*** Opening of Data to use ***

-- pv_equiv track=rewrite | github.com/heshes1/surfacesnap | checks.py | _classify_tls_failure_type
-- ===== SOURCE A (Python) =====
-- def _classify_tls_failure_type(
--     verification_error: str | None,
--     expired: bool = False,
--     issuer_str: str | None = None,
--     subject_str: str | None = None,
-- ) -> str | None:
--     """Normalize backend-specific TLS failures into stable categories."""
--     error_lower = verification_error.lower() if verification_error else ""
--     if expired:
--         return "expired"
--     if issuer_str and subject_str and issuer_str == subject_str:
--         return "self_signed"
--     if any(
--         marker in error_lower
--         for marker in (
--             "hostname",
--             "doesn't match",
--             "does not match",
--             "not valid for",
--             "certificate is not valid for",
--         )
--     ):
--         return "hostname_mismatch"
--     if verification_error:
--         if any(
--             marker in error_lower
--             for marker in (
--                 "self-signed",
--                 "self signed",
--                 "not trusted",
--                 "untrusted",
--                 "unable to get local issuer certificate",
--                 "unable to get issuer certificate",
--                 "unknown ca",
--                 "root certificate which is not trusted",
--                 "trust provider",
--                 "certificate chain",
--             )
--         ):
--             return "untrusted"
--         if any(
--             marker in error_lower
--             for marker in (
--                 "handshake failure",
--                 "sslv3 alert handshake failure",
--                 "tlsv1 alert protocol version",
--                 "wrong version number",
--                 "unsupported protocol",
--                 "alert protocol version",
--             )
--         ):
--             return "protocol_failure"
--         return "other"
--     return None
-- ===== SOURCE B (Python) =====
-- # Flat marker->category table: one pass collects every matching category,
-- # then a fixed priority list resolves which category wins.
-- _MARKER_CATEGORY = (
--     ("hostname", "hostname_mismatch"),
--     ("doesn't match", "hostname_mismatch"),
--     ("does not match", "hostname_mismatch"),
--     ("not valid for", "hostname_mismatch"),
--     ("certificate is not valid for", "hostname_mismatch"),
--     ("self-signed", "untrusted"),
--     ("self signed", "untrusted"),
--     ("not trusted", "untrusted"),
--     ("untrusted", "untrusted"),
--     ("unable to get local issuer certificate", "untrusted"),
--     ("unable to get issuer certificate", "untrusted"),
--     ("unknown ca", "untrusted"),
--     ("root certificate which is not trusted", "untrusted"),
--     ("trust provider", "untrusted"),
--     ("certificate chain", "untrusted"),
--     ("handshake failure", "protocol_failure"),
--     ("sslv3 alert handshake failure", "protocol_failure"),
--     ("tlsv1 alert protocol version", "protocol_failure"),
--     ("wrong version number", "protocol_failure"),
--     ("unsupported protocol", "protocol_failure"),
--     ("alert protocol version", "protocol_failure"),
-- )
--
-- _PRIORITY = ("hostname_mismatch", "untrusted", "protocol_failure")
--
--
-- def _classify_tls_failure_type(
--     verification_error: str | None,
--     expired: bool = False,
--     issuer_str: str | None = None,
--     subject_str: str | None = None,
-- ) -> str | None:
--     """Normalize backend-specific TLS failures into stable categories."""
--     if expired:
--         return "expired"
--     if issuer_str and subject_str and issuer_str == subject_str:
--         return "self_signed"
--     if not verification_error:
--         return None
--     error_lower = verification_error.lower()
--     hits = [cat for marker, cat in _MARKER_CATEGORY if marker in error_lower]
--     for cat in _PRIORITY:
--         if cat in hits:
--             return cat
--     return "other"
-- ===== Notes on version B (the rewrite author's own statement) =====
-- stated objective: alternative
-- what changed: Instead of short-circuiting through three per-category any()-chains, B scans a single flat marker->category table once, collecting every category whose marker occurs in the lowered error, and then resolves the winner by a separate fixed priority list, with an unmatched fallback category.
import Mathlib
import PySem

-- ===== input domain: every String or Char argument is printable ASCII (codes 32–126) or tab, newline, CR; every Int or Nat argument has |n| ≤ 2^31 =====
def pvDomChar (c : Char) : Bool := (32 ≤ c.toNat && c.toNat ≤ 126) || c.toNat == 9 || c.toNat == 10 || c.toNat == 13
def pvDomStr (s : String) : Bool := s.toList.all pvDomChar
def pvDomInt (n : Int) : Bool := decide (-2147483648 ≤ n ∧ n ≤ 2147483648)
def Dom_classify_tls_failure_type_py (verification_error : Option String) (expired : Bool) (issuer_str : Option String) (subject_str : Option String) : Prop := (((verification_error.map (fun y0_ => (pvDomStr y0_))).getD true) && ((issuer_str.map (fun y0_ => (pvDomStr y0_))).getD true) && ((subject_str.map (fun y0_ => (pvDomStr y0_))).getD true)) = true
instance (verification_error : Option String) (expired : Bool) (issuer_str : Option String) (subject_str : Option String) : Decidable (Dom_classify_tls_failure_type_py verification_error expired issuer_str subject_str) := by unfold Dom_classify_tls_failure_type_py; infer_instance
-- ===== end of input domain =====

-- B replaces A's three short-circuiting per-category any()-chains by one pass over a flat
-- marker->category table collecting all matching categories, then a priority-list resolution
-- (objective: alternative decomposition, same cost).

-- Python truthiness of an Optional[str]: None and "" are falsy.
def pvStrOptTruthy (o : Option String) : Bool :=
  match o with
  | none => false
  | some s => !(s == "")

-- ===== PORT A =====
def classify_tls_failure_type_py (verification_error : Option String) (expired : Bool) (issuer_str : Option String) (subject_str : Option String) : Option String :=
  let error_lower : String :=
    if pvStrOptTruthy verification_error then PySem.Str.lower (verification_error.getD "") else ""
  if expired then some "expired"
  else if pvStrOptTruthy issuer_str && pvStrOptTruthy subject_str
          && (issuer_str.getD "" == subject_str.getD "") then some "self_signed"
  else if (["hostname", "doesn't match", "does not match", "not valid for",
            "certificate is not valid for"] : List String).any
            (fun marker => PySem.Str.isIn marker error_lower) then some "hostname_mismatch"
  else if pvStrOptTruthy verification_error then
    if (["self-signed", "self signed", "not trusted", "untrusted",
         "unable to get local issuer certificate", "unable to get issuer certificate",
         "unknown ca", "root certificate which is not trusted", "trust provider",
         "certificate chain"] : List String).any
         (fun marker => PySem.Str.isIn marker error_lower) then some "untrusted"
    else if (["handshake failure", "sslv3 alert handshake failure",
              "tlsv1 alert protocol version", "wrong version number",
              "unsupported protocol", "alert protocol version"] : List String).any
              (fun marker => PySem.Str.isIn marker error_lower) then some "protocol_failure"
    else some "other"
  else none

-- ===== PORT B =====
-- flat marker -> category table (B's _MARKER_CATEGORY)
def tlsMarkerCategory : List (String × String) :=
  [("hostname", "hostname_mismatch"),
   ("doesn't match", "hostname_mismatch"),
   ("does not match", "hostname_mismatch"),
   ("not valid for", "hostname_mismatch"),
   ("certificate is not valid for", "hostname_mismatch"),
   ("self-signed", "untrusted"),
   ("self signed", "untrusted"),
   ("not trusted", "untrusted"),
   ("untrusted", "untrusted"),
   ("unable to get local issuer certificate", "untrusted"),
   ("unable to get issuer certificate", "untrusted"),
   ("unknown ca", "untrusted"),
   ("root certificate which is not trusted", "untrusted"),
   ("trust provider", "untrusted"),
   ("certificate chain", "untrusted"),
   ("handshake failure", "protocol_failure"),
   ("sslv3 alert handshake failure", "protocol_failure"),
   ("tlsv1 alert protocol version", "protocol_failure"),
   ("wrong version number", "protocol_failure"),
   ("unsupported protocol", "protocol_failure"),
   ("alert protocol version", "protocol_failure")]

def tlsPriority : List String := ["hostname_mismatch", "untrusted", "protocol_failure"]

-- B's 'for cat in _PRIORITY: if cat in hits: return cat' loop
def pvFirstIn (hits : List String) : List String → Option String
  | [] => none
  | c :: rest => if hits.contains c then some c else pvFirstIn hits rest

def classify_tls_failure_type_py_alt (verification_error : Option String) (expired : Bool) (issuer_str : Option String) (subject_str : Option String) : Option String :=
  if expired then some "expired"
  else if pvStrOptTruthy issuer_str && pvStrOptTruthy subject_str
          && (issuer_str.getD "" == subject_str.getD "") then some "self_signed"
  else if !pvStrOptTruthy verification_error then none
  else
    let error_lower := PySem.Str.lower (verification_error.getD "")
    let hits := (tlsMarkerCategory.filter
      (fun p => PySem.Str.isIn p.1 error_lower)).map Prod.snd
    match pvFirstIn hits tlsPriority with
    | some c => some c
    | none => some "other"

-- ===== PRECONDITION & SPEC =====
def Spec_classify_tls_failure_type_py (verification_error : Option String) (expired : Bool) (issuer_str : Option String) (subject_str : Option String) (out : Option String) : Prop := out = classify_tls_failure_type_py_alt verification_error expired issuer_str subject_str
instance (verification_error : Option String) (expired : Bool) (issuer_str : Option String) (subject_str : Option String) (out : Option String) : Decidable (Spec_classify_tls_failure_type_py verification_error expired issuer_str subject_str out) := by unfold Spec_classify_tls_failure_type_py; infer_instance

-- ===== CLAIM =====
def Claim_equal_classify_tls_failure_type_py : Prop := ∀ (verification_error : Option String) (expired : Bool) (issuer_str : Option String) (subject_str : Option String), Dom_classify_tls_failure_type_py verification_error expired issuer_str subject_str → Spec_classify_tls_failure_type_py verification_error expired issuer_str subject_str (classify_tls_failure_type_py verification_error expired issuer_str subject_str)

-- ===== LEMMAS AND PROOFS =====

-- membership in the mapped filtered table, as a single any over the table
theorem contains_map_filter (l : List (String × String)) (p : String × String → Bool) (c : String) :
    (((l.filter p).map Prod.snd).contains c) = l.any (fun x => p x && x.2 == c) := by
  induction l with
  | nil => rfl
  | cons hd tl ih =>
    by_cases hp : p hd = true
    · rw [List.filter_cons_of_pos hp]
      by_cases hc : (hd.2 == c) = true
      · have hce := eq_of_beq hc; subst hce
        simp [List.any_cons, hp]
      · have hc' : (c == hd.2) = false := by
          cases h2 : c == hd.2
          · rfl
          · exact absurd (by rw [eq_of_beq h2]; exact beq_self_eq_true _) hc
        simpa [List.any_cons, hp, hc, hc'] using ih
    · rw [List.filter_cons_of_neg hp]
      simpa [List.any_cons, hp] using ih

-- B's collect-then-prioritize equals A's nested any-chains, for any error text
theorem pvFirstIn_table (e : String) :
    (match pvFirstIn ((tlsMarkerCategory.filter
        (fun p => PySem.Str.isIn p.1 e)).map Prod.snd) tlsPriority with
     | some c => some c
     | none => some "other") =
    if (["hostname", "doesn't match", "does not match", "not valid for",
         "certificate is not valid for"] : List String).any
         (fun marker => PySem.Str.isIn marker e) then some "hostname_mismatch"
    else if (["self-signed", "self signed", "not trusted", "untrusted",
              "unable to get local issuer certificate", "unable to get issuer certificate",
              "unknown ca", "root certificate which is not trusted", "trust provider",
              "certificate chain"] : List String).any
              (fun marker => PySem.Str.isIn marker e) then some "untrusted"
    else if (["handshake failure", "sslv3 alert handshake failure",
              "tlsv1 alert protocol version", "wrong version number",
              "unsupported protocol", "alert protocol version"] : List String).any
              (fun marker => PySem.Str.isIn marker e) then some "protocol_failure"
    else some "other" := by
  simp only [tlsPriority, pvFirstIn, contains_map_filter, tlsMarkerCategory, List.any_cons,
    List.any_nil, String.reduceBEq, Bool.and_true, Bool.and_false, Bool.false_or, Bool.or_false]
  split_ifs <;> rfl

-- ===== VERDICT =====
theorem classify_tls_failure_type_py_spec : Claim_equal_classify_tls_failure_type_py := by
  intro ve expired iss sub _
  unfold Spec_classify_tls_failure_type_py classify_tls_failure_type_py classify_tls_failure_type_py_alt
  by_cases hex : expired = true
  · simp [hex]
  · simp only [Bool.not_eq_true] at hex
    subst hex
    simp only [if_neg Bool.false_ne_true]
    by_cases hss : (pvStrOptTruthy iss && pvStrOptTruthy sub && (iss.getD "" == sub.getD "")) = true
    · simp [hss]
    · simp only [if_neg hss]
      cases hve : pvStrOptTruthy ve
      · -- falsy error: error_lower = "", no nonempty marker matches
        simp only [if_neg Bool.false_ne_true, Bool.not_false, if_true]
        decide
      · simp only [Bool.not_true, if_neg Bool.false_ne_true, if_true]
        exact (pvFirstIn_table (PySem.Str.lower (ve.getD ""))).symm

*** Close of Data to use ***

Exercise goal:
Copy from the entries above each line in which the string "doesn" can be found.

Problem solution:
--             "doesn't match",
--     ("doesn't match", "hostname_mismatch"),
  else if (["hostname", "doesn't match", "does not match", "not valid for",
   ("doesn't match", "hostname_mismatch"),
    if (["hostname", "doesn't match", "does not match", "not valid for",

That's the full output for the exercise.